Theron spent half an hour in aimless strolling about the streets. From earliest boyhood his mind had always worked most clearly when he walked alone. Every mental process which had left a mark upon his memory and his career — the daydreams of future academic greatness and fame which had fashioned themselves in his brain as a farm lad; the meditations, raptures, and high resolves of his student period at the seminary; the more notable sermons and powerful discourse by which he had revealed the genius that was in him to astonished and delighted assemblages — all were associated in his retrospective thoughts with solitary rambles.

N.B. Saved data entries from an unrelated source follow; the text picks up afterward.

-- pv_equiv track=rewrite | github.com/p3bble123/two-leetcode-per-day | SWExpertAcademy/1209-Sum/1209-Sum.py | getMaxColumnSum
-- ===== SOURCE A (Python) =====
-- def getMaxColumnSum(test):
--     maxColumnSum = 0
--     for col in range(len(test[0])):
--         columnSum = 0
--         for row in range(len(test)):
--             columnSum += test[row][col]
--
--         maxColumnSum = max(maxColumnSum, columnSum)
--
--     return maxColumnSum
-- ===== SOURCE B (Python) =====
-- def getMaxColumnSum(test):
--     width = len(test[0])
--     sums = [0] * width
--     for row in test:
--         for j in range(width):
--             sums[j] += row[j]
--     return max([0] + sums)
-- ===== Notes on version B (the rewrite author's own statement) =====
-- stated objective: alternative
-- what changed: Instead of A's column-major nested loops that rescan the whole matrix once per column, B makes a single row-major pass maintaining a running vector of per-column partial sums, then takes one max over that vector (floored at 0).
import Mathlib
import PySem

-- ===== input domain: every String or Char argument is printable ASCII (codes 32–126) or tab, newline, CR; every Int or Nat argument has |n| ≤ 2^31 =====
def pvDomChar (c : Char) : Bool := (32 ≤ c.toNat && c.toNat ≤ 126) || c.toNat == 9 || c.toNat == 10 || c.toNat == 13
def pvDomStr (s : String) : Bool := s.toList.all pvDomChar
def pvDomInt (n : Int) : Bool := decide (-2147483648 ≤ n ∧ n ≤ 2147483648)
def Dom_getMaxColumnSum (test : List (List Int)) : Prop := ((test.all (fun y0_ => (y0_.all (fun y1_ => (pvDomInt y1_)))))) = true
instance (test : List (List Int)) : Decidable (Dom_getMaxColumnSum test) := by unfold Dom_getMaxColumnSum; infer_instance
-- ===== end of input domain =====

-- B replaces A's column-major rescans with a single row-major pass keeping a running vector of column sums (alternative decomposition; same asymptotic cost).

-- ===== PORT A =====
def getMaxColumnSum (test : List (List Int)) : Int :=
  (PySem.List.pyRange 0 ((PySem.List.pyGetD test 0 []).length : Int) 1).foldl
    (fun maxColumnSum col =>
      let columnSum := (PySem.List.pyRange 0 (test.length : Int) 1).foldl
        (fun s row => s + PySem.List.pyGetD (PySem.List.pyGetD test row []) col 0) 0
      max maxColumnSum columnSum) 0

-- ===== PORT B =====
-- width = len(test[0]); sums = [0]*width; for row in test: for j in range(width): sums[j] += row[j]; return max([0]+sums)
def getMaxColumnSum_alt (test : List (List Int)) : Int :=
  let width := (PySem.List.pyGetD test 0 []).length
  let sums := test.foldl
    (fun sums row =>
      (PySem.List.pyRange 0 (width : Int) 1).foldl
        (fun s j => PySem.List.pySetD s j (PySem.List.pyGetD s j 0 + PySem.List.pyGetD row j 0)) sums)
    (List.replicate width 0)
  (0 :: sums).foldl max 0

-- ===== PRECONDITION & SPEC =====
-- Pre_ excludes exactly the inputs where the Python A raises IndexError: the empty matrix (test[0])
-- and ragged matrices where some row is shorter than the first row (test[row][col]).
def Pre_getMaxColumnSum (test : List (List Int)) : Prop :=
  test ≠ [] ∧ ∀ r ∈ test, (test.headD []).length ≤ r.length
instance (test : List (List Int)) : Decidable (Pre_getMaxColumnSum test) := by
  unfold Pre_getMaxColumnSum; infer_instance
def pvWitness_getMaxColumnSum : List (List Int) := [[1, -2, 3], [4, 5, -6]]

def Spec_getMaxColumnSum (test : List (List Int)) (out : Int) : Prop := out = getMaxColumnSum_alt test
instance (test : List (List Int)) (out : Int) : Decidable (Spec_getMaxColumnSum test out) := by unfold Spec_getMaxColumnSum; infer_instance

-- ===== CLAIM (what is proved, stated in full; the proofs are below) =====
def Claim_equal_getMaxColumnSum : Prop := ∀ (test : List (List Int)), Dom_getMaxColumnSum test → Pre_getMaxColumnSum test → Spec_getMaxColumnSum test (getMaxColumnSum test)

-- ===== LEMMAS AND PROOFS =====

-- column sum of column j
def pvColSum (test : List (List Int)) (j : Nat) : Int :=
  (test.map (fun r => r.getD j 0)).sum

-- one row of B's inner loop: pointwise add row onto sums (length preserved, entry j gets +row[j])
theorem pv_inner (r : List Int) (n : Nat) : ∀ (s : List Int),
    ((List.range n).foldl (fun s k => s.set k (s.getD k 0 + r.getD k 0)) s).length = s.length ∧
    ∀ j, ((List.range n).foldl (fun s k => s.set k (s.getD k 0 + r.getD k 0)) s).getD j 0 =
      if j < n ∧ j < s.length then s.getD j 0 + r.getD j 0 else s.getD j 0 := by
  induction n with
  | zero => intro s; simp
  | succ n ih =>
    intro s
    rw [List.range_succ, List.foldl_append]
    obtain ⟨hlen, hget⟩ := ih s
    set res := (List.range n).foldl (fun s k => s.set k (s.getD k 0 + r.getD k 0)) s with hres
    simp only [List.foldl_cons, List.foldl_nil]
    constructor
    · simp [hlen]
    · intro j
      have hn : res.getD n 0 = s.getD n 0 := by
        rw [hget n]; simp
      by_cases hj : j = n
      · subst hj
        by_cases hlt : j < s.length
        · have h1 : j < res.length := by omega
          have hset : (res.set j (res.getD j 0 + r.getD j 0)).getD j 0 =
              res.getD j 0 + r.getD j 0 := by
            simp [List.getD, h1]
          rw [hset, hn]
          simp [hlt]
        · have : res.set j (res.getD j 0 + r.getD j 0) = res := by
            apply List.set_eq_of_length_le; omega
          rw [this, hget j]
          simp [hlt]
      · have hset : (res.set n (res.getD n 0 + r.getD n 0)).getD j 0 = res.getD j 0 := by
          simp [List.getD, List.getElem?_set_ne (Ne.symm hj)]
        rw [hset, hget j]
        have hiff : (j < n + 1) ↔ (j < n) := by omega
        simp [hiff]

-- B's outer loop: folding all rows yields the vector of column sums (offset by the initial sums)
theorem pv_outer (n : Nat) : ∀ (rows : List (List Int)) (s : List Int), s.length = n →
    ((rows.foldl (fun s row =>
        (List.range n).foldl (fun s k => s.set k (s.getD k 0 + row.getD k 0)) s) s).length = n ∧
     ∀ j, j < n →
      (rows.foldl (fun s row =>
        (List.range n).foldl (fun s k => s.set k (s.getD k 0 + row.getD k 0)) s) s).getD j 0 =
        s.getD j 0 + pvColSum rows j) := by
  intro rows
  induction rows with
  | nil => intro s hs; simp [hs, pvColSum]
  | cons r rs ih =>
    intro s hs
    simp only [List.foldl_cons]
    obtain ⟨hl, hg⟩ := pv_inner r n s
    obtain ⟨hl2, hg2⟩ := ih _ (by rw [hl, hs])
    refine ⟨hl2, fun j hj => ?_⟩
    have hc : pvColSum (r :: rs) j = r.getD j 0 + pvColSum rs j := by
      simp [pvColSum]
    rw [hg2 j hj, hg j, hc, if_pos ⟨hj, by omega⟩]
    ring

-- A's inner loop over rows equals the column sum
theorem inner_sum_eq (test : List (List Int)) (i : Nat) :
    (List.map (fun k : Nat => (k : Int)) (List.range test.length)).foldl
        (fun s row => s + PySem.List.pyGetD (PySem.List.pyGetD test row []) ((i : Nat) : Int) 0) 0 =
      pvColSum test i := by
  rw [← PySem.List.pyRange_zero_natCast]
  rw [PySem.List.foldl_pyRange_zero_pyGetD' test []
    (fun s r => s + PySem.List.pyGetD r ((i : Nat) : Int) 0) 0]
  rw [pvColSum, List.sum_eq_foldl, List.foldl_map]
  simp

-- A in normal form: max over column sums
theorem A_eq_max (test : List (List Int)) :
    getMaxColumnSum test =
      (List.range (PySem.List.pyGetD test 0 []).length).foldl
        (fun m k => max m (pvColSum test k)) 0 := by
  unfold getMaxColumnSum
  rw [PySem.List.pyRange_zero_natCast, PySem.List.pyRange_zero_natCast, List.foldl_map]
  apply PySem.List.foldl_congr_mem
  intro acc i hi
  simp only [inner_sum_eq]

-- B in normal form: the accumulated sums vector is the list of column sums
theorem B_eq_max (test : List (List Int)) :
    getMaxColumnSum_alt test =
      (List.range (PySem.List.pyGetD test 0 []).length).foldl
        (fun m k => max m (pvColSum test k)) 0 := by
  set w := (PySem.List.pyGetD test 0 []).length with hw
  have hz : getMaxColumnSum_alt test =
      (0 :: (test.foldl
        (fun sums row => (PySem.List.pyRange 0 (w : Int) 1).foldl
          (fun s j => PySem.List.pySetD s j (PySem.List.pyGetD s j 0 + PySem.List.pyGetD row j 0)) sums)
        (List.replicate w 0))).foldl max 0 := rfl
  rw [hz, PySem.List.pyRange_zero_natCast]
  have hfold : test.foldl
      (fun sums row => ((List.range w).map (fun k : Nat => (k : Int))).foldl
        (fun s j => PySem.List.pySetD s j (PySem.List.pyGetD s j 0 + PySem.List.pyGetD row j 0)) sums)
      (List.replicate w 0) =
      test.foldl (fun s row => (List.range w).foldl
        (fun s k => s.set k (s.getD k 0 + row.getD k 0)) s) (List.replicate w 0) := by
    apply PySem.List.foldl_congr_mem
    intro s row _
    rw [List.foldl_map]
    simp
  rw [hfold]
  obtain ⟨hlen, hget⟩ := pv_outer w test (List.replicate w 0) (by simp)
  set sums := test.foldl (fun s row => (List.range w).foldl
      (fun s k => s.set k (s.getD k 0 + row.getD k 0)) s) (List.replicate w 0) with hsums
  have hsums_eq : sums = (List.range w).map (fun j => pvColSum test j) := by
    apply List.ext_getElem
    · simp [hlen]
    · intro i h1 h2
      have hi : i < w := by simpa [hlen] using h1
      have hv := hget i hi
      simp only [List.getD, List.getElem?_eq_getElem h1, Option.getD_some] at hv
      rw [hv]
      simp [hi]
  rw [hsums_eq]
  simp only [List.foldl_cons, List.foldl_map]
  norm_num

-- ===== VERDICT (by name: the statement is the Claim_ definition above) =====
theorem getMaxColumnSum_spec : Claim_equal_getMaxColumnSum := by
  intro test _ _
  unfold Spec_getMaxColumnSum
  rw [A_eq_max, B_eq_max]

He had a very direct and vivid consciousness now that it was good to be on his legs, and alone. He had never in his life been more sensible of the charm of his own companionship. The encounter with Gorringe seemed to have cleared all the clouds out of his brain, and restored lightness to his heart. After such an object lesson, the impossibility of his continuing to sacrifice himself to a notion of duty to these low-minded and coarse-natured villagers was beyond all argument. There could no longer be any doubt about his moral right to turn his back upon them, to wash his hands of the miserable combination of hypocrisy and hysterics which they called their spiritual life.
And the question of Gorringe and Alice, that too stood precisely where he wanted it. Even in his own thoughts, he preferred to pursue it no further. Between them somewhere an offence of concealment, it might be of conspiracy, had been committed against him. It was no business of his to say more, or to think more. He rested his case simply on the fact, which could not be denied, and which he was not in the least interested to have explained, one way or the other. The recollection of Gorringe’s obvious disturbance of mind was especially pleasant to him. He himself had been magnanimous almost to the point of weakness. He had gone out of his way to call the man “brother,” and to give him an opportunity of behaving like a gentleman; but his kindly forbearance had been wasted. Gorringe was not the man to understand generous feelings, much less rise to their level. He had merely shown that he would be vicious if he knew how. It was more important and satisfactory to recall that he had also shown a complete comprehension of the injured husband’s grievance. The fact that he had recognized it was enough — was, in fact, everything.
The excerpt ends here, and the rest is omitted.